Study of Rotavirus Mathematical Model Using Stochastic and Piecewise Fractional Differential Operators

Abstract

This manuscript is related to undertaking a mathematical model (susceptible, vaccinated, infected, and recovered) of rotavirus. Some qualitative results are established for the mentioned challenging childhood disease epidemic model of rotavirus as it spreads across a population with a heterogeneous rate.
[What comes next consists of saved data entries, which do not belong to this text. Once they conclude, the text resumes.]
-- pv_equiv track=rewrite | github.com/karen-alber11/property_sale_app | Fall 22/Machine Learning/FaceAndDigitClassification/FaceAndDigitClassification/Environmental_Variables.py | Horizontal_Image_Bounds_Tuple
-- ===== SOURCE A (Python) =====
-- def Horizontal_Image_Bounds_Tuple(img):
--     leftMost = 1000
--     rightMost = 0
--     j = 0
--     for line in img:
--         for char in line:
--             if(char == "#" or char == "+"):
--                 if(j > rightMost):
--                     rightMost = j
--                 if(j < leftMost):
--                     leftMost = j
--             j += 1
--         j = 0
--     return [leftMost, rightMost]
-- ===== SOURCE B (Python) =====
-- def Horizontal_Image_Bounds_Tuple(img):
--     width = max(map(len, img), default=0)
--     filled = [c for c in range(width)
--               if any(c < len(line) and line[c] in ("#", "+") for line in img)]
--     return [min([1000] + filled), max([0] + filled)]
-- ===== Notes on version B (the rewrite author's own statement) =====
-- stated objective: alternative
-- what changed: Replaces the row-major nested loops with mutable left/right accumulators by a column-major pass: compute the grid width, build the list of filled columns once, and take its min/max together with the 1000/0 seed bounds.
import Mathlib
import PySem

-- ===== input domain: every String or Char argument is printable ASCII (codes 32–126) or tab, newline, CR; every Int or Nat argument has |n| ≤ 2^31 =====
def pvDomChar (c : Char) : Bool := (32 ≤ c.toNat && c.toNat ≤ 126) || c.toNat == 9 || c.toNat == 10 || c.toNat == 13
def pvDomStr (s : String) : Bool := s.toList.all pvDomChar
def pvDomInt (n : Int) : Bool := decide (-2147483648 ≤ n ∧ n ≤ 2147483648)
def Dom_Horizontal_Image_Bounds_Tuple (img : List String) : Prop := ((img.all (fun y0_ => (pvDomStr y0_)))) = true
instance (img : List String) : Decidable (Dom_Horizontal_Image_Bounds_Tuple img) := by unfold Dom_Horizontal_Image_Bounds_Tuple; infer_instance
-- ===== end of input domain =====

-- B recomputes the same bounds column-major (width, then the filled-column list, then min/max with the 1000/0 seeds) instead of A's row-major nested loops with mutable accumulators; same cost, different decomposition.

-- ===== PORT A =====
-- literal transliteration of A: nested foldl over lines/chars with state (leftMost, rightMost, j)
def Horizontal_Image_Bounds_Tuple (img : List String) : List Int :=
  let fin := img.foldl (fun (st : Int × Int) (line : String) =>
      let r := line.toList.foldl (fun (s : Int × Int × Int) ch =>
          if ch == '#' || ch == '+' then
            (if s.2.2 < s.1 then s.2.2 else s.1,
             if s.2.2 > s.2.1 then s.2.2 else s.2.1,
             s.2.2 + 1)
          else (s.1, s.2.1, s.2.2 + 1))
        (st.1, st.2, (0 : Int))
      (r.1, r.2.1))
    ((1000 : Int), (0 : Int))
  [fin.1, fin.2]

-- ===== PORT B =====
def pvIsFill (ch : Char) : Bool := ch == '#' || ch == '+'

-- c < len(line) and line[c] in ("#", "+")
def pvFilledCol (img : List String) (c : Nat) : Bool :=
  img.any (fun line => (line.toList[c]?).any pvIsFill)

def Horizontal_Image_Bounds_Tuple_alt (img : List String) : List Int :=
  let width := img.foldl (fun w line => max w line.toList.length) 0
  let filled := ((List.range width).filter (pvFilledCol img)).map (fun c => Int.ofNat c)
  [filled.foldl min (1000 : Int), filled.foldl max (0 : Int)]

-- ===== PRECONDITION & SPEC =====
def Spec_Horizontal_Image_Bounds_Tuple (img : List String) (out : List Int) : Prop := out = Horizontal_Image_Bounds_Tuple_alt img
instance (img : List String) (out : List Int) : Decidable (Spec_Horizontal_Image_Bounds_Tuple img out) := by unfold Spec_Horizontal_Image_Bounds_Tuple; infer_instance

-- ===== CLAIM (what is proved, stated in full; the proofs are below) =====
def Claim_equal_Horizontal_Image_Bounds_Tuple : Prop := ∀ (img : List String), Dom_Horizontal_Image_Bounds_Tuple img → Spec_Horizontal_Image_Bounds_Tuple img (Horizontal_Image_Bounds_Tuple img)

-- ===== LEMMAS AND PROOFS =====

-- filled cell indices of one row, counted from offset j (row-major order)
def pvFillIdxs (cs : List Char) (j : Int) : List Int :=
  match cs with
  | [] => []
  | c :: t => if pvIsFill c then j :: pvFillIdxs t (j + 1) else pvFillIdxs t (j + 1)

-- all filled cell column indices of the image, row-major, with duplicates
def pvCells (img : List String) : List Int := img.flatMap (fun l => pvFillIdxs l.toList 0)

lemma min_alt (a b : Int) : (if b < a then b else a) = min a b := by omega
lemma max_alt (a b : Int) : (if b > a then b else a) = max a b := by omega

lemma inner_eq (cs : List Char) (lm rm j : Int) :
    cs.foldl (fun (s : Int × Int × Int) ch =>
        if ch == '#' || ch == '+' then
          (if s.2.2 < s.1 then s.2.2 else s.1,
           if s.2.2 > s.2.1 then s.2.2 else s.2.1,
           s.2.2 + 1)
        else (s.1, s.2.1, s.2.2 + 1)) (lm, rm, j)
    = ((pvFillIdxs cs j).foldl min lm, (pvFillIdxs cs j).foldl max rm, j + cs.length) := by
  induction cs generalizing lm rm j with
  | nil => simp [pvFillIdxs]
  | cons c t ih =>
    by_cases h : pvIsFill c
    · have h' : (c == '#' || c == '+') = true := h
      simp only [List.foldl_cons, pvFillIdxs, h, if_true, h']
      rw [ih]
      simp only [List.length_cons, min_alt, max_alt, Prod.mk.injEq]
      refine ⟨trivial, trivial, by push_cast; ring⟩
    · have h' : (c == '#' || c == '+') = false := by simpa [pvIsFill] using h
      simp only [List.foldl_cons, pvFillIdxs, h, Bool.false_eq_true, if_false, h']
      rw [ih]
      simp only [List.length_cons, Prod.mk.injEq]
      refine ⟨trivial, trivial, by push_cast; ring⟩

lemma outer_gen (f : Int × Int → String → Int × Int)
    (hf : ∀ st line, f st line =
      ((pvFillIdxs line.toList 0).foldl min st.1, (pvFillIdxs line.toList 0).foldl max st.2))
    (img : List String) (lm rm : Int) :
    img.foldl f (lm, rm) = ((pvCells img).foldl min lm, (pvCells img).foldl max rm) := by
  induction img generalizing lm rm with
  | nil => simp [pvCells]
  | cons l t ih =>
    simp only [pvCells, List.flatMap_cons, List.foldl_append]
    rw [List.foldl_cons, hf, ih]
    rfl

lemma le_foldl_min (c a : Int) (l : List Int) : c ≤ l.foldl min a ↔ c ≤ a ∧ ∀ x ∈ l, c ≤ x := by
  induction l generalizing a with
  | nil => simp
  | cons y t ih =>
    simp [ih]
    tauto

lemma foldl_max_le (c a : Int) (l : List Int) : l.foldl max a ≤ c ↔ a ≤ c ∧ ∀ x ∈ l, x ≤ c := by
  induction l generalizing a with
  | nil => simp
  | cons y t ih =>
    simp [ih]
    tauto

lemma foldl_min_congr (a : Int) (l₁ l₂ : List Int) (h : ∀ x, x ∈ l₁ ↔ x ∈ l₂) :
    l₁.foldl min a = l₂.foldl min a := by
  have h₁ := (le_foldl_min (l₁.foldl min a) a l₁).mp le_rfl
  have h₂ := (le_foldl_min (l₂.foldl min a) a l₂).mp le_rfl
  apply le_antisymm
  · exact (le_foldl_min _ a l₂).mpr ⟨h₁.1, fun x hx => h₁.2 x ((h x).mpr hx)⟩
  · exact (le_foldl_min _ a l₁).mpr ⟨h₂.1, fun x hx => h₂.2 x ((h x).mp hx)⟩

lemma foldl_max_congr (a : Int) (l₁ l₂ : List Int) (h : ∀ x, x ∈ l₁ ↔ x ∈ l₂) :
    l₁.foldl max a = l₂.foldl max a := by
  have h₁ := (foldl_max_le (l₁.foldl max a) a l₁).mp le_rfl
  have h₂ := (foldl_max_le (l₂.foldl max a) a l₂).mp le_rfl
  apply le_antisymm
  · exact (foldl_max_le _ a l₁).mpr ⟨h₂.1, fun x hx => h₂.2 x ((h x).mp hx)⟩
  · exact (foldl_max_le _ a l₂).mpr ⟨h₁.1, fun x hx => h₁.2 x ((h x).mpr hx)⟩

lemma mem_fillIdxs (cs : List Char) (j x : Int) :
    x ∈ pvFillIdxs cs j ↔ ∃ n : Nat, (cs[n]?).any pvIsFill ∧ x = j + n := by
  induction cs generalizing j with
  | nil => simp [pvFillIdxs]
  | cons c t ih =>
    by_cases h : pvIsFill c
    · simp only [pvFillIdxs, h, if_true, List.mem_cons, ih]
      constructor
      · rintro (rfl | ⟨n, hn, rfl⟩)
        · exact ⟨0, by simpa using h, by simp⟩
        · exact ⟨n + 1, by simpa using hn, by push_cast; ring⟩
      · rintro ⟨n, hn, rfl⟩
        cases n with
        | zero => left; simp
        | succ m => right; exact ⟨m, by simpa using hn, by push_cast; ring⟩
    · simp only [pvFillIdxs, h, Bool.false_eq_true, if_false, ih]
      constructor
      · rintro ⟨n, hn, rfl⟩
        exact ⟨n + 1, by simpa using hn, by push_cast; ring⟩
      · rintro ⟨n, hn, rfl⟩
        cases n with
        | zero => simp [h] at hn
        | succ m => exact ⟨m, by simpa using hn, by push_cast; ring⟩

lemma init_le_foldl_len (img : List String) (a : Nat) :
    a ≤ img.foldl (fun w line => max w line.toList.length) a := by
  induction img generalizing a with
  | nil => simp
  | cons l t ih => exact le_trans (le_max_left _ _) (ih _)

lemma len_le_width (img : List String) (l : String) (hl : l ∈ img) (a : Nat) :
    l.toList.length ≤ img.foldl (fun w line => max w line.toList.length) a := by
  induction img generalizing a with
  | nil => simp at hl
  | cons y t ih =>
    rcases List.mem_cons.mp hl with rfl | h
    · exact le_trans (le_max_right _ _) (init_le_foldl_len t _)
    · exact ih h _

lemma mem_filled_iff (img : List String) (x : Int) :
    (x ∈ (((List.range (img.foldl (fun w line => max w line.toList.length) 0)).filter
        (pvFilledCol img)).map (fun c => Int.ofNat c))) ↔ x ∈ pvCells img := by
  constructor
  · intro hx
    simp only [List.mem_map, List.mem_filter, List.mem_range] at hx
    obtain ⟨c, ⟨hc, hp⟩, rfl⟩ := hx
    simp only [pvFilledCol, List.any_eq_true] at hp
    obtain ⟨l, hl, hfill⟩ := hp
    simp only [pvCells, List.mem_flatMap]
    exact ⟨l, hl, (mem_fillIdxs _ _ _).mpr ⟨c, hfill, by simp⟩⟩
  · intro hx
    simp only [pvCells, List.mem_flatMap] at hx
    obtain ⟨l, hl, hmem⟩ := hx
    obtain ⟨n, hn, rfl⟩ := (mem_fillIdxs _ _ _).mp hmem
    have hlt : n < l.toList.length := by
      cases hg : l.toList[n]? with
      | none => simp [hg] at hn
      | some ch => exact (List.getElem?_eq_some_iff.mp hg).1
    simp only [List.mem_map, List.mem_filter, List.mem_range]
    refine ⟨n, ⟨lt_of_lt_of_le hlt (len_le_width img l hl 0), ?_⟩, by simp⟩
    simp only [pvFilledCol, List.any_eq_true]
    exact ⟨l, hl, hn⟩

-- ===== VERDICT (by name: the statement is the Claim_ definition above) =====
theorem Horizontal_Image_Bounds_Tuple_spec : Claim_equal_Horizontal_Image_Bounds_Tuple := by
  intro img _
  show _ = _
  simp only [Horizontal_Image_Bounds_Tuple, Horizontal_Image_Bounds_Tuple_alt]
  rw [outer_gen _ (fun st line => by rw [inner_eq]) img 1000 0]
  rw [foldl_min_congr 1000 (pvCells img) _ (fun x => (mem_filled_iff img x).symm),
      foldl_max_congr 0 (pvCells img) _ (fun x => (mem_filled_iff img x).symm)]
The proposed model is investigated using a novel approach of fractal calculus. We compute the boundedness positivity of the solution of the proposed model. Additionally, the basic reproduction ratio and its sensitivity analysis are also performed. The global stability of the endemic equilibrium point is also confirmed graphically using some available values of initial conditions and parameters. Sufficient conditions are deduced for the existence theory, the Ulam–Hyers (UH) stability. Specifically, the numerical approximate solution of the rotavirus model is investigated using efficient numerical methods. Graphical presentations are presented corresponding to a different fractional order to understand the transmission dynamics of the mentioned disease. Furthermore, researchers have examined the impact of lowering the risk of infection on populations that are susceptible and have received vaccinations, producing some intriguing results. We also present a numerical illustration taking the stochastic derivative of the proposed model graphically. Researchers may find this research helpful as it offers insightful information about using numerical techniques to model infectious diseases.